Disclaimer: I received a free review copy of this title from the publisher.
“I find that those who look on politics with contempt are usually the first to be dragged down by them.”
Daevabad has fallen to the machinations of Banu Manizheh, and her Afshin, Darayavahoush. Nahri and Ali have fled, leaving the city in the hands of a brutal conqueror who seems poised to be even crueler than the tyrant she overthrew. But Suleiman’s Seal was never meant to leave Daevabad, and the consequences reach across much of the magical world, stripping the daevas of their powers. Only Dara and Manizheh’s ifrit retain their magic, leaving the people of Daevabad helpless, though the Geziri and the shafit try to mount a resistance led by Zaynab al Qahtani. Even Ali’s mysterious marid powers seem to have been affected in strange ways, though perhaps this is because he now bears Suleiman’s Seal.

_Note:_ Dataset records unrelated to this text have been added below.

-- pv_equiv track=rewrite | github.com/briand0725/DesktopAssistant | DesktopAssistant/main.py | extract_artist_name
-- ===== SOURCE A (Python) =====
-- def extract_artist_name(tokens):
--     start_index = None
--     end_index = len(tokens)
--
--     for i in range(len(tokens)):
--         if tokens[i].lower() == "by" and i < len(tokens) - 1:
--              start_index = i + 1
--
--     if start_index is not None:
--        song_name = " ".join(tokens[start_index:end_index])
--        return song_name.lower()
--     else:
--        return ""
-- ===== SOURCE B (Python) =====
-- def extract_artist_name(tokens):
--     # scan from the end; first hit is the last 'by' (the final token never counts)
--     for i in range(len(tokens) - 2, -1, -1):
--         if tokens[i].lower() == "by":
--             return " ".join(tokens[i + 1:]).lower()
--     return ""
-- ===== Notes on version B (the rewrite author's own statement) =====
-- stated objective: idiomatic
-- what changed: Replaces A's forward full scan that keeps overwriting start_index with an early-terminating reverse scan that returns at the first (i.e. last) qualifying 'by'.
import Mathlib
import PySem

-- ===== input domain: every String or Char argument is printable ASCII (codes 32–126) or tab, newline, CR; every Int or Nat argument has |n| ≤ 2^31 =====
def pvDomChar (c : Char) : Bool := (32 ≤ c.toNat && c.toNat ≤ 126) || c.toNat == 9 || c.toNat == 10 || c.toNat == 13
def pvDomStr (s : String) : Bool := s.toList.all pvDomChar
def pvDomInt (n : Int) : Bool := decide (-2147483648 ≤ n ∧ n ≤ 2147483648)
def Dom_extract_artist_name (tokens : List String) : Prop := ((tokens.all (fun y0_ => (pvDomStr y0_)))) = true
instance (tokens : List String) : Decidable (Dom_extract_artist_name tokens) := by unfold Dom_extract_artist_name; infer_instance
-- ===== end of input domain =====

-- B replaces A's forward overwrite-the-index scan with an early-terminating reverse scan (idiomatic).

-- ===== PORT A =====
def extract_artist_name (tokens : List String) : String :=
  let endIndex : Int := tokens.length
  let startIndex : Option Int :=
    (PySem.List.pyRange 0 tokens.length 1).foldl
      (fun si i =>
        if PySem.Str.lower (PySem.List.pyGetD tokens i "") == "by" && decide (i < (tokens.length : Int) - 1)
        then some (i + 1) else si)
      none
  match startIndex with
  | some s => PySem.Str.lower (PySem.Str.join " " (PySem.List.slice tokens (some s) (some endIndex)))
  | none => ""

-- ===== PORT B =====
-- loop 'for i in range(len(tokens)-2, -1, -1)' with early return
def eanGo (tokens : List String) : List Int → String
  | [] => ""
  | i :: rest =>
    if PySem.Str.lower (PySem.List.pyGetD tokens i "") == "by" then
      PySem.Str.lower (PySem.Str.join " " (PySem.List.slice tokens (some (i + 1)) none))
    else eanGo tokens rest

def extract_artist_name_alt (tokens : List String) : String :=
  eanGo tokens (PySem.List.pyRange ((tokens.length : Int) - 2) (-1) (-1))

-- ===== PRECONDITION & SPEC =====
def Spec_extract_artist_name (tokens : List String) (out : String) : Prop := out = extract_artist_name_alt tokens
instance (tokens : List String) (out : String) : Decidable (Spec_extract_artist_name tokens out) := by unfold Spec_extract_artist_name; infer_instance

-- ===== CLAIM (what is proved, stated in full; the proofs are below) =====
def Claim_equal_extract_artist_name : Prop := ∀ (tokens : List String), Dom_extract_artist_name tokens → Spec_extract_artist_name tokens (extract_artist_name tokens)

-- ===== LEMMAS AND PROOFS =====

-- a last-match foldl equals the first match of the reversed list
theorem foldl_last_eq_find_reverse (c : Int → Bool) (f : Int → Int) :
    ∀ (l : List Int) (init : Option Int),
      l.foldl (fun si i => if c i then some (f i) else si) init =
        (match l.reverse.find? c with
         | some i => some (f i)
         | none => init) := by
  intro l
  induction l with
  | nil => intro init; simp
  | cons x xs ih =>
    intro init
    simp only [List.foldl_cons, List.reverse_cons, List.find?_append]
    rw [ih]
    cases h : xs.reverse.find? c with
    | some i => simp
    | none =>
      simp only [Option.none_or]
      by_cases hc : c x <;> simp [List.find?, hc]

theorem find?_congr_mem {p q : Int → Bool} :
    ∀ (l : List Int), (∀ x ∈ l, p x = q x) → l.find? p = l.find? q := by
  intro l
  induction l with
  | nil => intro _; rfl
  | cons x xs ih =>
    intro h
    have hx := h x (by simp)
    simp only [List.find?, hx]
    cases q x
    · exact ih (fun y hy => h y (by simp [hy]))
    · rfl

theorem eanGo_eq_find (tokens : List String) :
    ∀ (l : List Int),
      eanGo tokens l =
        (match l.find? (fun i => PySem.Str.lower (PySem.List.pyGetD tokens i "") == "by") with
         | some i => PySem.Str.lower (PySem.Str.join " " (PySem.List.slice tokens (some (i + 1)) none))
         | none => "") := by
  intro l
  induction l with
  | nil => rfl
  | cons x xs ih =>
    simp only [eanGo, List.find?]
    by_cases hc : PySem.Str.lower (PySem.List.pyGetD tokens x "") == "by" <;> simp [hc, ih]

theorem slice_to_len (tokens : List String) (i : Int) (h0 : 0 ≤ i) :
    PySem.List.slice tokens (some i) (some (tokens.length : Int)) =
      PySem.List.slice tokens (some i) none := by
  rw [PySem.List.slice_toNat tokens h0 (by positivity), PySem.List.slice_from tokens h0]
  exact List.take_of_length_le (by simp)

-- ===== VERDICT (by name: the statement is the Claim_ definition above) =====
theorem extract_artist_name_spec : Claim_equal_extract_artist_name := by
  unfold Claim_equal_extract_artist_name
  intro tokens _
  unfold Spec_extract_artist_name extract_artist_name extract_artist_name_alt
  set n : Int := (tokens.length : Int) with hn
  have hrev : PySem.List.pyRange (n - 2) (-1) (-1) = (PySem.List.pyRange 0 (n - 1) 1).reverse := by
    rw [PySem.List.pyRange_neg_one_eq_reverse, show (-1 : Int) + 1 = 0 by ring,
      show n - 2 + 1 = n - 1 by ring]
  rw [hrev, eanGo_eq_find, foldl_last_eq_find_reverse]
  by_cases hpos : 1 ≤ n
  · have hsplit : PySem.List.pyRange 0 n 1 =
        PySem.List.pyRange 0 (n - 1) 1 ++ [n - 1] := by
      have h2 := PySem.List.pyRange_one_singleton (n - 1)
      rw [show (n - 1) + 1 = n by ring] at h2
      rw [PySem.List.pyRange_one_append 0 (n - 1) n (by omega) (by omega), h2]
    rw [hsplit]
    simp only [List.reverse_append, List.reverse_singleton, List.singleton_append, List.find?]
    have hlast : (PySem.Str.lower (PySem.List.pyGetD tokens (n - 1) "") == "by" &&
        decide ((n - 1) < n - 1)) = false := by simp
    rw [hlast]
    have hcong : (PySem.List.pyRange 0 (n - 1) 1).reverse.find?
          (fun i => PySem.Str.lower (PySem.List.pyGetD tokens i "") == "by" && decide (i < n - 1)) =
        (PySem.List.pyRange 0 (n - 1) 1).reverse.find?
          (fun i => PySem.Str.lower (PySem.List.pyGetD tokens i "") == "by") := by
      apply find?_congr_mem
      intro x hx
      have hm : x ∈ PySem.List.pyRange 0 (n - 1) 1 := List.mem_reverse.mp hx
      have hb := (PySem.List.mem_pyRange_one).mp hm
      have hd : decide (x < n - 1) = true := by simp; omega
      simp [hd]
    rw [hcong]
    cases hf : (PySem.List.pyRange 0 (n - 1) 1).reverse.find?
        (fun i => PySem.Str.lower (PySem.List.pyGetD tokens i "") == "by") with
    | none => simp
    | some i =>
      have hm : i ∈ PySem.List.pyRange 0 (n - 1) 1 := by
        have := List.mem_of_find?_eq_some hf
        simpa using this
      have hb := (PySem.List.mem_pyRange_one).mp hm
      simp only []
      rw [slice_to_len tokens (i + 1) (by omega)]
  · have h1 : PySem.List.pyRange 0 n 1 = [] := PySem.List.pyRange_one_eq_nil (by omega)
    have h2 : PySem.List.pyRange 0 (n - 1) 1 = [] := PySem.List.pyRange_one_eq_nil (by omega)
    rw [h1, h2]
    rfl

Thrust unexpectedly into the human world, Ali and Nahri must decide whether to return to Daevabad and fight for the throne to which each of them might stake a claim.
While five years passed between The City of Brass and The Kingdom of Copper, Empire of Gold picks up in the immediate aftermath of the fall of Daevabad. After five years as a prisoner of the al Qahtanis, trapped in a political marriage to Ali’s brother Muntadhir, Nahri is finally free, and unexpectedly finds herself back in Cairo. Returned to her human home, and stripped of her Nahid powers, Nahri seriously considers letting Daevabad fade into memory, and apprenticing herself to her old apothecary friend Yaqub. Meanwhile, Ali’s thoughts turn to Ta Ntry, and the possibility of reuniting with his exiled mother, Queen Hatset. He has questions about his marid magic, and suspects that the answer lies in his Ayaanle heritage, which he has long been subsuming in favour of his father’s Geziri bloodline. But with Ghassan dead, and his djinn magic snuffed out, the water is calling to Ali in new ways. Neither Nahri nor Ali ever expected to be called to rule, but now the question of that potential responsibility weighs heavily on them as they look to an uncertain future.
One of the stand out features of this series has always been the complex dynamic S.A. Chakraborty created between the different magical beings of the world, and even within the ranks and classes of the djinn themselves. Those rivalries come to a head here, as Manizheh takes revenge for the deposed Nahids, having conquered Daevabad by unleashing a genocidal magic against the Geziri in The Kingdom of Copper. Though she has reclaimed the palace of her ancestors, and nominally rules the city, the various quarters remained locked tight against her, with the daevas fearing to trust such a brutal takeover, even by one of their own. Once, Manizheh was Ghassan’s prisoner, bent to his purposes, and fighting desperately to prevent the union she knew he desired. But while her past is tragic, she now she seems determined to visit that abuse upon others, willing to pay any price for power.
In the midst of all this, Dara takes center stage. As Manizheh’s long-trusted servant, and one of the only magical beings left in Daevabad, it is up to him to control the city his mistress has conquered. If he refuses, control falls to the conniving ifrit Aeshma, whose influence with Manizheh Dara already deeply mistrusts. Chakraborty delves deeper into Dara’s backstory, revealing the scene in which as a young Afshin, the Nahid council called him to Qui-zi, the massacre that would earn him the moniker Scourge. Dara may be even more hated in Daevabad than Manizheh herself, and it seems impossible for one person to hold the city against the inevitable uprising forever. Worse, Dara is tortured by the question of whether he made the wrong choice when he remained loyal to Manizheh rather than following Nahri. Manizheh seems to be turning ever further towards darkness as she seeks to replace the power she lost when Suleiman’s Seal slipped through her fingers. And Dara must face the question of what further horrors he is willing to perform in the name of the loyalty he swore to the Nahids long ago. Although a sympathetic character, Empire of Gold calls Dara to account for the orders he has willingly obeyed.
In the final volume of the Daevabad trilogy, S.A. Chakraborty delivers a whopping 784 page series ender that upends the established politics of Daevabad by delving into questions of family legacy, intergenerational trauma, monarchy, governance, genocide, authoritarianism and the distribution of power. Dara, Nahri, and Ali share narration through rotating perspectives with escalating cliffhangers, though many of Chakraborty’s other conniving, memorable characters appear as well as she brings this sprawling Islamic fantasy to its epic conclusion.